What is required:
Every line of the records that holds the word "power" should be copied.

Data section:
- Opening Delimiter -

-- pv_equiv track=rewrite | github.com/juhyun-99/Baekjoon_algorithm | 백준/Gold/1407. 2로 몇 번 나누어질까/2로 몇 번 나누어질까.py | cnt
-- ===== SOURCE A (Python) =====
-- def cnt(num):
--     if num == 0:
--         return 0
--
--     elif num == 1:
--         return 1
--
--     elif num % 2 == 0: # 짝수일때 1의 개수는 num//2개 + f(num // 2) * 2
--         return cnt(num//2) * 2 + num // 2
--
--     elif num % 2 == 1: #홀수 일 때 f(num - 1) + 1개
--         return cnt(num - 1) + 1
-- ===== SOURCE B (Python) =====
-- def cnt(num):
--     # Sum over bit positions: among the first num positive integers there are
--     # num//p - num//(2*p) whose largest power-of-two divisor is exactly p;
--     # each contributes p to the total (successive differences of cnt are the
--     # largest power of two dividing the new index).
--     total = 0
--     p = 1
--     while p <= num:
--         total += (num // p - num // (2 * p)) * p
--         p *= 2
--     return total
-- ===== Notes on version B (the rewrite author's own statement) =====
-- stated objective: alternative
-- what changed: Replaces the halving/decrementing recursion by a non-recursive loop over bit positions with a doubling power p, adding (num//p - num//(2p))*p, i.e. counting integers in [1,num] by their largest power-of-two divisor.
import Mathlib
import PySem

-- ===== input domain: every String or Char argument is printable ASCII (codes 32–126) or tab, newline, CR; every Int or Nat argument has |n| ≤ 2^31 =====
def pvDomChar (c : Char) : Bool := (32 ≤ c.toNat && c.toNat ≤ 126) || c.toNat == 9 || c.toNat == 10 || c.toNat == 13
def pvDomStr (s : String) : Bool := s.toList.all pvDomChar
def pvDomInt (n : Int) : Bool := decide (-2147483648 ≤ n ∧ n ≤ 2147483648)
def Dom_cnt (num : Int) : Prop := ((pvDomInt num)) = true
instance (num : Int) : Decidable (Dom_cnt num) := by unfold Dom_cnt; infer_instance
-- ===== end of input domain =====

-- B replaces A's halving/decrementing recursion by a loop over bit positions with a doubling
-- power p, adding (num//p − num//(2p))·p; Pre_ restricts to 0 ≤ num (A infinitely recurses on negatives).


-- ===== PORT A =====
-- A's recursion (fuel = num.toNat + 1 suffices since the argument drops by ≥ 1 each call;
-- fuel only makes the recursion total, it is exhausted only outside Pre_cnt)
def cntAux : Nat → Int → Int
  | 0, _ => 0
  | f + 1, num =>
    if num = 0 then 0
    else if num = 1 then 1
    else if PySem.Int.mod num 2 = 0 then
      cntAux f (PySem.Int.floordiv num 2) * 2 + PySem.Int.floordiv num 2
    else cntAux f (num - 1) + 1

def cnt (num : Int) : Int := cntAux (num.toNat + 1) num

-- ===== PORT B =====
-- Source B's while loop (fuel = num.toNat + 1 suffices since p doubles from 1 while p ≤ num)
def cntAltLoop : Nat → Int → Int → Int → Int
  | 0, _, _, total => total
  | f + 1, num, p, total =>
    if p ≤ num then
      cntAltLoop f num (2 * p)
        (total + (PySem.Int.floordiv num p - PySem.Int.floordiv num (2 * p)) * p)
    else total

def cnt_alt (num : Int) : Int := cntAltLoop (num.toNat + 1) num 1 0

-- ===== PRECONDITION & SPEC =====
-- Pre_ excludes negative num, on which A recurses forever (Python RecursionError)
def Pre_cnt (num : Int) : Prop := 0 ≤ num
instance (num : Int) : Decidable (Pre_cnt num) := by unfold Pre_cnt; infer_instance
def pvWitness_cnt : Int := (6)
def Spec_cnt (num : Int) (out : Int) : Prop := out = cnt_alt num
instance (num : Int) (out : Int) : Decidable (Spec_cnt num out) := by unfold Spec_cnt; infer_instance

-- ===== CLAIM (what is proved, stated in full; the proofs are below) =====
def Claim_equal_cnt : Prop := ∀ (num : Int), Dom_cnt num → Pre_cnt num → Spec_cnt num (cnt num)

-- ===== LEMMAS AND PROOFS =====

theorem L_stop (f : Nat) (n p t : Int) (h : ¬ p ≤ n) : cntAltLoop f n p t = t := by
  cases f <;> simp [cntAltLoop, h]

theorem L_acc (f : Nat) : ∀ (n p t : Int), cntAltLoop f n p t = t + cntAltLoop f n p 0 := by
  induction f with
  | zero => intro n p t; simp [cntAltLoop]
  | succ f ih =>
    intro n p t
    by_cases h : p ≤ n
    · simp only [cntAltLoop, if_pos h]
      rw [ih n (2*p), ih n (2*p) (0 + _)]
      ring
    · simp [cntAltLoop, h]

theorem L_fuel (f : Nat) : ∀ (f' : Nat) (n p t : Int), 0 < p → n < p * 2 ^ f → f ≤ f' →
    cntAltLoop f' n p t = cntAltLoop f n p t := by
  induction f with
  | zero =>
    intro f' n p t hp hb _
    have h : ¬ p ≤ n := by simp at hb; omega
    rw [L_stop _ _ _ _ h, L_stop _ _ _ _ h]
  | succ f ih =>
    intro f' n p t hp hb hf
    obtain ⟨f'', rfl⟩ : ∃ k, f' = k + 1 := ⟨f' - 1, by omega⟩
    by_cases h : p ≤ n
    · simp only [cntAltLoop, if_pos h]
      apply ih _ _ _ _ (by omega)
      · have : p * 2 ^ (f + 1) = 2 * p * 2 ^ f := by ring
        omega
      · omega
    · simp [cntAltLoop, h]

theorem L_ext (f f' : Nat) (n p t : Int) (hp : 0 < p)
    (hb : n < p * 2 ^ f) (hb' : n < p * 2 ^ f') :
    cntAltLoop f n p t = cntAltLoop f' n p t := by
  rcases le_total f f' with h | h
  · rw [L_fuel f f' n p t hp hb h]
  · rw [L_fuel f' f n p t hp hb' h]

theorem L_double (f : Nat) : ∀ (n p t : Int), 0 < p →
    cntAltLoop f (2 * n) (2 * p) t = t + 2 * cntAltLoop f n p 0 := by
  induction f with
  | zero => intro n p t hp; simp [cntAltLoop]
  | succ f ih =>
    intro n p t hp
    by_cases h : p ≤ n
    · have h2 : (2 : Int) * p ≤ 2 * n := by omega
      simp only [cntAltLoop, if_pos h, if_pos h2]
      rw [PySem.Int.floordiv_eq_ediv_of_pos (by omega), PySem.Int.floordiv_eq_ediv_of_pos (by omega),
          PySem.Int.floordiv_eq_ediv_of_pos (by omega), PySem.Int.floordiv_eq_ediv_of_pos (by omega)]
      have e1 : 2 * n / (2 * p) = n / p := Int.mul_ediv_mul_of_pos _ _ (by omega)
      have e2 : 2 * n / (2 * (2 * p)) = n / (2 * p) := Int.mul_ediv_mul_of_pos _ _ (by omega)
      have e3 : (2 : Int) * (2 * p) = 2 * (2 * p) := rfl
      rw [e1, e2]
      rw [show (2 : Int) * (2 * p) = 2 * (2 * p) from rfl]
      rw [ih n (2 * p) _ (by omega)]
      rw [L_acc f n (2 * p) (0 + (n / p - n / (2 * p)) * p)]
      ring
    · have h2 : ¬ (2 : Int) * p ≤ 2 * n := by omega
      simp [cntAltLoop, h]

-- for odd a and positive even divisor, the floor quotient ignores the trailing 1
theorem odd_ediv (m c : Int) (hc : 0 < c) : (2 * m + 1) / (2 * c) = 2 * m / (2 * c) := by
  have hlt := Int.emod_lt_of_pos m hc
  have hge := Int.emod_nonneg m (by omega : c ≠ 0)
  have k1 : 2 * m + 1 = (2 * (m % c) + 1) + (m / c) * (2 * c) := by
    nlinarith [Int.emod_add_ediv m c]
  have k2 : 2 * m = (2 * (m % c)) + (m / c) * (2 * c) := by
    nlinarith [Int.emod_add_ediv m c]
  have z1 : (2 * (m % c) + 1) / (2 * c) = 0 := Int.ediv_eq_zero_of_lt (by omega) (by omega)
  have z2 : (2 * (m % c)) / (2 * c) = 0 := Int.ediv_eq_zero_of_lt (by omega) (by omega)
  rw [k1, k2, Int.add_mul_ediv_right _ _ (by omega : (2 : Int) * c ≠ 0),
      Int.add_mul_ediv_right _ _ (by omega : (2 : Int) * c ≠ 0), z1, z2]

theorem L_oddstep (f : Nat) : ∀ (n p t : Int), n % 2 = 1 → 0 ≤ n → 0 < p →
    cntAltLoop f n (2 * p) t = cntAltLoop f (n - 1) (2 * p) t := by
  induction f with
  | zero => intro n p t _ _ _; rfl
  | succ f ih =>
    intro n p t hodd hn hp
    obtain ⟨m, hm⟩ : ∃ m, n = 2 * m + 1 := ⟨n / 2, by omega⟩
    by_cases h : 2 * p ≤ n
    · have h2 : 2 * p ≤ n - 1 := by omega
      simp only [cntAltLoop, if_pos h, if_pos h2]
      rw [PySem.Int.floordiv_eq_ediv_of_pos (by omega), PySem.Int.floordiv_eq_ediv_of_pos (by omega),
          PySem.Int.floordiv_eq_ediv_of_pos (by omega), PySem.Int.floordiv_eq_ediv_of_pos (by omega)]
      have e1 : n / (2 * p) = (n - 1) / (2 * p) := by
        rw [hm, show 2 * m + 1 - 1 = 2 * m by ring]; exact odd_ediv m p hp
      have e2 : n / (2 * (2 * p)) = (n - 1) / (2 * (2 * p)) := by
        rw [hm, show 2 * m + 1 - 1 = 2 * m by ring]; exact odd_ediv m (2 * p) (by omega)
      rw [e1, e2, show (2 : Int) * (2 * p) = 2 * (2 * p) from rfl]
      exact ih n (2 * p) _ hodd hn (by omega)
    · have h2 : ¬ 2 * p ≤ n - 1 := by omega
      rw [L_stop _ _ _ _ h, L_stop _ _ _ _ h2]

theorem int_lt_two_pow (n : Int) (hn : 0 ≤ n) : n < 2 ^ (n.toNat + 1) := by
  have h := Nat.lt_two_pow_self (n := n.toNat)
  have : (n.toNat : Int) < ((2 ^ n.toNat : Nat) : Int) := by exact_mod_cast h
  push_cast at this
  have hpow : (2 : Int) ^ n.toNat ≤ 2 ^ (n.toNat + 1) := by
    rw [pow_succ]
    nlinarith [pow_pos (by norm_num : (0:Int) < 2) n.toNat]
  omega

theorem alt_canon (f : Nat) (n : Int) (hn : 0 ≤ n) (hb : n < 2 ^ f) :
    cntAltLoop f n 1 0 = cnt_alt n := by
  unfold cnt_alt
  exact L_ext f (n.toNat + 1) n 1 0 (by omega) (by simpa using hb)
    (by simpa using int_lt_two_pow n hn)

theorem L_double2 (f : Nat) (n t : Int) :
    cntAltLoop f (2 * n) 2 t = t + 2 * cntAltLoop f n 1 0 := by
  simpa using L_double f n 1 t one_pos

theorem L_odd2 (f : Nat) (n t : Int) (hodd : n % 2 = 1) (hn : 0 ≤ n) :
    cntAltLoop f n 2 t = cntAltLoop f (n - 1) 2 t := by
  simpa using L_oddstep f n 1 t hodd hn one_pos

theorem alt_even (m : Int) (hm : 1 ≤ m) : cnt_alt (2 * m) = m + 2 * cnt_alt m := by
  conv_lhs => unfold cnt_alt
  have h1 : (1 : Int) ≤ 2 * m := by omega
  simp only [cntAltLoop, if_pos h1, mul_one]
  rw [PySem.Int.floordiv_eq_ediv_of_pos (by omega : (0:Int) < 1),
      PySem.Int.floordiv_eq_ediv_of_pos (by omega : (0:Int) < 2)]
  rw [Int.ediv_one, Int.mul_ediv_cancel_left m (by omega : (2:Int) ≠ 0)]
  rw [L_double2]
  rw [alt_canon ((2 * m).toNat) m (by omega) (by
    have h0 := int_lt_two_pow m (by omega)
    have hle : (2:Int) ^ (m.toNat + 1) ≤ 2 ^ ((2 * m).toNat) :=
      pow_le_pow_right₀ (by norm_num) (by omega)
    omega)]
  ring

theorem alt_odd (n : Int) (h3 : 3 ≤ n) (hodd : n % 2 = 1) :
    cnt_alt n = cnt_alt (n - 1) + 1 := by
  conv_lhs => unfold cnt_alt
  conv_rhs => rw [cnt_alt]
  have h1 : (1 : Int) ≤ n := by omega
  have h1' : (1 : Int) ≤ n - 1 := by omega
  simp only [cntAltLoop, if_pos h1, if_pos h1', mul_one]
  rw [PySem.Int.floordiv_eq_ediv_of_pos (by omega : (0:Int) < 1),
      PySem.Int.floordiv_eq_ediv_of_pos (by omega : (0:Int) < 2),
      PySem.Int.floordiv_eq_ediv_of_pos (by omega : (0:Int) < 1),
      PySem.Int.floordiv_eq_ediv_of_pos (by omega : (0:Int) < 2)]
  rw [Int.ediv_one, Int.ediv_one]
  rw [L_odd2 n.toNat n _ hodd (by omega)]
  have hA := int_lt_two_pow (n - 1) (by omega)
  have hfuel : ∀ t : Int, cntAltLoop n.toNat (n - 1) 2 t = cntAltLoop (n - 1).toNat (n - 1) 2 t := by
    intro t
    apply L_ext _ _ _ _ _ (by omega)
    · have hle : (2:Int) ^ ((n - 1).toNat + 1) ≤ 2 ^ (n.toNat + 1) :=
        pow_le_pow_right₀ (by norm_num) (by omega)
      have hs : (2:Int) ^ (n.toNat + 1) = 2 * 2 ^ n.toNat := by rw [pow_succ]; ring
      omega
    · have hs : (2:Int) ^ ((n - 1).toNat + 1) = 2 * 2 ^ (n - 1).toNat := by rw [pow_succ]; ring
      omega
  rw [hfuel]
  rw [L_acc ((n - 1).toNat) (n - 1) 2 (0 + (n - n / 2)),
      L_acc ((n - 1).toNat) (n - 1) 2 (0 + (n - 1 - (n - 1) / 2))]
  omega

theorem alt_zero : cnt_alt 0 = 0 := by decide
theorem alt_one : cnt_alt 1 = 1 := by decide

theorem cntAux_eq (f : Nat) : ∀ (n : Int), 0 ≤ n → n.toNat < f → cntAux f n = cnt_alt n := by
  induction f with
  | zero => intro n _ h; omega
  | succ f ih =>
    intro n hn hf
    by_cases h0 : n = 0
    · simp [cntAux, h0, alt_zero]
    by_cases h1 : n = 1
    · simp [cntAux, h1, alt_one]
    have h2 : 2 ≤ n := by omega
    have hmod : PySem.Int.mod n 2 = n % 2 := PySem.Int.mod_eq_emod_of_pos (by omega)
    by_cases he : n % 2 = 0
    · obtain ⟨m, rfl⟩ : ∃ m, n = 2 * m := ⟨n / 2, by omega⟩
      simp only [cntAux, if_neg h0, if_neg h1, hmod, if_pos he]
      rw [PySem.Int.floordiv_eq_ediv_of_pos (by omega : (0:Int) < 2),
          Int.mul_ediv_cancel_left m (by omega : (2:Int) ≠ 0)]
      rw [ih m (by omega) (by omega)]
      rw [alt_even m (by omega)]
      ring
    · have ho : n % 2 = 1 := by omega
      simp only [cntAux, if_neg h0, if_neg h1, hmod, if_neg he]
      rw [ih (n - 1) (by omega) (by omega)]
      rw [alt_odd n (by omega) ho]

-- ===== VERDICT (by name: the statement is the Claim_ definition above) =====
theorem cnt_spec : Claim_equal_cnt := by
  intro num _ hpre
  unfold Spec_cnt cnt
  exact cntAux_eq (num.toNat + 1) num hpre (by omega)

- Closing Delimiter -

Solution for this task:
--     # num//p - num//(2*p) whose largest power-of-two divisor is exactly p;
--     # largest power of two dividing the new index).
-- what changed: Replaces the halving/decrementing recursion by a non-recursive loop over bit positions with a doubling power p, adding (num//p - num//(2p))*p, i.e. counting integers in [1,num] by their largest power-of-two divisor.
-- power p, adding (num//p − num//(2p))·p; Pre_ restricts to 0 ≤ num (A infinitely recurses on negatives).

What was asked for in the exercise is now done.